### INFORMATION GIVEN:
-- the heart of the proof: A's phase-2 fold builds exactly the dict whose items are affSpec M
lemma aff_fold_eq (M : List (String × String)) :
    M.foldl affStep PySem.Dict.empty = PySem.Dict.mk (affSpec M) := by
  induction M using List.reverseRecOn with
  | nil => rfl
  | append_singleton M p ih =>
    rw [List.foldl_append, List.foldl_cons, List.foldl_nil, ih]
    show affStep (PySem.Dict.mk (affSpec M)) p = PySem.Dict.mk (affSpec (M ++ [p]))
    set d := PySem.Dict.mk (affSpec M) with hd
    by_cases hmem : p.1 ∈ M.map (·.1)
    · have hcont : d.contains p.1 = true := by
        rw [contains_mk_affSpec]; simpa using hmem
      have hsd : d.setdefault p.1 [] = d := PySem.Dict.setdefault_of_contains d [] hcont
      have hgd := getD_mk_affSpec M p.1 hmem
      by_cases hin : p.2 ∈ M.filterMap (fun q => if q.1 = p.1 then some q.2 else none)
      · -- target label already in the bucket: dict unchanged, spec unchanged
        have hspec : affSpec (M ++ [p]) = affSpec M := by
          unfold affSpec
          rw [List.map_append, List.map_cons, List.map_nil, dedup_snoc, if_pos hmem]
          apply List.map_congr_left
          intro la hla
          rw [filterMap_sel_snoc]
          by_cases hpa : p.1 = la
          · subst hpa
            rw [if_pos rfl, dedup_snoc, if_pos hin]
          · rw [if_neg hpa, List.append_nil]
        rw [hspec]
        unfold affStep
        simp only [hsd]
        rw [hgd, if_pos ((PySem.List.mem_dedup _ _).mpr hin)]
      · -- new target label appended to the existing bucket
        have hspec : affSpec (M ++ [p]) =
            (affSpec M).map (fun e => if e.1 = p.1 then (e.1, e.2 ++ [p.2]) else e) := by
          unfold affSpec
          rw [List.map_append, List.map_cons, List.map_nil, dedup_snoc, if_pos hmem,
            List.map_map]
          apply List.map_congr_left
          intro la hla
          rw [filterMap_sel_snoc]
          by_cases hpa : p.1 = la
          · subst hpa
            simp only [Function.comp_def, if_true]
            rw [dedup_snoc, if_neg hin]
          · simp only [Function.comp_def, if_neg hpa, List.append_nil]
            simp [Ne.symm hpa]
        rw [hspec]
        unfold affStep
        simp only [hsd]
        rw [hgd, if_neg (fun hc => hin ((PySem.List.mem_dedup _ _).mp hc))]
        rw [PySem.Dict.modify, hgd]
        apply PySem.Dict.ext
        rw [PySem.Dict.items_insert_of_contains _ _ hcont]
        show _ = List.map _ d.items
        apply List.map_congr_left
        intro e he
        by_cases hc : e.1 = p.1
        · have he1 : e = (p.1, PySem.List.dedup (M.filterMap (fun q => if q.1 = p.1 then some q.2 else none))) := by
            obtain ⟨la, hla, rfl⟩ := List.mem_map.mp he
            simp only at hc
            subst hc
            rfl
          rw [if_pos (by simp [hc]), if_pos hc, he1]
        · rw [if_neg (by simp [hc]), if_neg hc]
    · -- fresh source label: a new (p.1, [p.2]) entry is appended
      have hcont : d.contains p.1 = false := by
        rw [contains_mk_affSpec]; simpa using hmem
      have hsd : d.setdefault p.1 [] = d.insert p.1 [] :=
        PySem.Dict.setdefault_of_not_contains d [] hcont
      have hspec : affSpec (M ++ [p]) = affSpec M ++ [(p.1, [p.2])] := by
        unfold affSpec
        rw [List.map_append, List.map_cons, List.map_nil, dedup_snoc, if_neg hmem,
          List.map_append]
        congr 1
        · apply List.map_congr_left
          intro la hla
          rw [filterMap_sel_snoc]
          have hla' : la ∈ M.map (·.1) := (PySem.List.mem_dedup _ _).mp hla
          have : p.1 ≠ la := fun h => hmem (h ▸ hla')
          rw [if_neg this, List.append_nil]
        · simp only [List.map_cons, List.map_nil]
          rw [filterMap_sel_snoc, if_pos rfl]
          have : M.filterMap (fun q => if q.1 = p.1 then some q.2 else none) = [] := by
            rw [List.filterMap_eq_nil_iff]
            intro q hq
            have : q.1 ≠ p.1 := fun h => hmem (List.mem_map.mpr ⟨q, hq, h⟩)
            simp [this]
          rw [this]
          rfl
      rw [hspec]
      unfold affStep
      simp only [hsd]
      rw [PySem.Dict.getD_insert_self]
      simp only [List.not_mem_nil, if_false]
      rw [PySem.Dict.modify, PySem.Dict.getD_insert_self, PySem.Dict.insert_insert_self]
      apply PySem.Dict.ext
      rw [PySem.Dict.items_insert_of_not_contains _ _ hcont]
      rfl

-- connects A's phase-2 fold (labels computed inside the loop body) to affSpec of the labelled list
lemma foldA_eq (L : List ((Int × Int) × Int)) (labels : PySem.Dict Int String) :
    (L.foldl (fun aff p =>
      let label_a := labels.getD p.1.1 (PySem.Int.toStr p.1.1)
      let label_b := labels.getD p.1.2 (PySem.Int.toStr p.1.2)
      let aff' := aff.setdefault label_a []
      if label_b ∈ aff'.getD label_a [] then aff'
      else aff'.modify label_a [] (· ++ [label_b])) PySem.Dict.empty).items
    = affSpec (L.map (fun p =>
        (labels.getD p.1.1 (PySem.Int.toStr p.1.1), labels.getD p.1.2 (PySem.Int.toStr p.1.2)))) := by
  have h := aff_fold_eq (L.map (fun p =>
    (labels.getD p.1.1 (PySem.Int.toStr p.1.1), labels.getD p.1.2 (PySem.Int.toStr p.1.2))))
  rw [List.foldl_map] at h
  exact congrArg PySem.Dict.items h

-- foldA_eq restated in the zeta/modify-normal form the verdict's simp leaves behind
lemma foldA_eq' (L : List ((Int × Int) × Int)) (labels : PySem.Dict Int String) :
    (L.foldl (fun aff p =>
      if labels.getD p.1.2 (PySem.Int.toStr p.1.2) ∈
          (aff.setdefault (labels.getD p.1.1 (PySem.Int.toStr p.1.1)) []).getD
            (labels.getD p.1.1 (PySem.Int.toStr p.1.1)) [] then
        aff.setdefault (labels.getD p.1.1 (PySem.Int.toStr p.1.1)) []
      else
        (aff.setdefault (labels.getD p.1.1 (PySem.Int.toStr p.1.1)) []).insert
          (labels.getD p.1.1 (PySem.Int.toStr p.1.1))
          ((aff.setdefault (labels.getD p.1.1 (PySem.Int.toStr p.1.1)) []).getD
              (labels.getD p.1.1 (PySem.Int.toStr p.1.1)) [] ++
            [labels.getD p.1.2 (PySem.Int.toStr p.1.2)])) PySem.Dict.empty).items
    = affSpec (L.map (fun p =>
        (labels.getD p.1.1 (PySem.Int.toStr p.1.1), labels.getD p.1.2 (PySem.Int.toStr p.1.2)))) :=
  foldA_eq L labels

-- ===== VERDICT (by name: the statement is the Claim_ definition above) =====
theorem build_archetype_affinity_py_spec : Claim_equal_build_archetype_affinity_py := by
  intro graph agent_to_arch arch_labels _
  unfold Spec_build_archetype_affinity_py
  simp only [build_archetype_affinity_py, build_archetype_affinity_py_alt,
    List.foldl_flatMap, List.foldl_map, PySem.Dict.modify]
  rw [foldA_eq']
  rfl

### TASK PROMPT:
Return only the exact lines from the opening of the records through the line that contains "[if_neg hpa, List.append_nil]", both included.

### ANSWER FOR THE TASK:
-- the heart of the proof: A's phase-2 fold builds exactly the dict whose items are affSpec M
lemma aff_fold_eq (M : List (String × String)) :
    M.foldl affStep PySem.Dict.empty = PySem.Dict.mk (affSpec M) := by
  induction M using List.reverseRecOn with
  | nil => rfl
  | append_singleton M p ih =>
    rw [List.foldl_append, List.foldl_cons, List.foldl_nil, ih]
    show affStep (PySem.Dict.mk (affSpec M)) p = PySem.Dict.mk (affSpec (M ++ [p]))
    set d := PySem.Dict.mk (affSpec M) with hd
    by_cases hmem : p.1 ∈ M.map (·.1)
    · have hcont : d.contains p.1 = true := by
        rw [contains_mk_affSpec]; simpa using hmem
      have hsd : d.setdefault p.1 [] = d := PySem.Dict.setdefault_of_contains d [] hcont
      have hgd := getD_mk_affSpec M p.1 hmem
      by_cases hin : p.2 ∈ M.filterMap (fun q => if q.1 = p.1 then some q.2 else none)
      · -- target label already in the bucket: dict unchanged, spec unchanged
        have hspec : affSpec (M ++ [p]) = affSpec M := by
          unfold affSpec
          rw [List.map_append, List.map_cons, List.map_nil, dedup_snoc, if_pos hmem]
          apply List.map_congr_left
          intro la hla
          rw [filterMap_sel_snoc]
          by_cases hpa : p.1 = la
          · subst hpa
            rw [if_pos rfl, dedup_snoc, if_pos hin]
          · rw [if_neg hpa, List.append_nil]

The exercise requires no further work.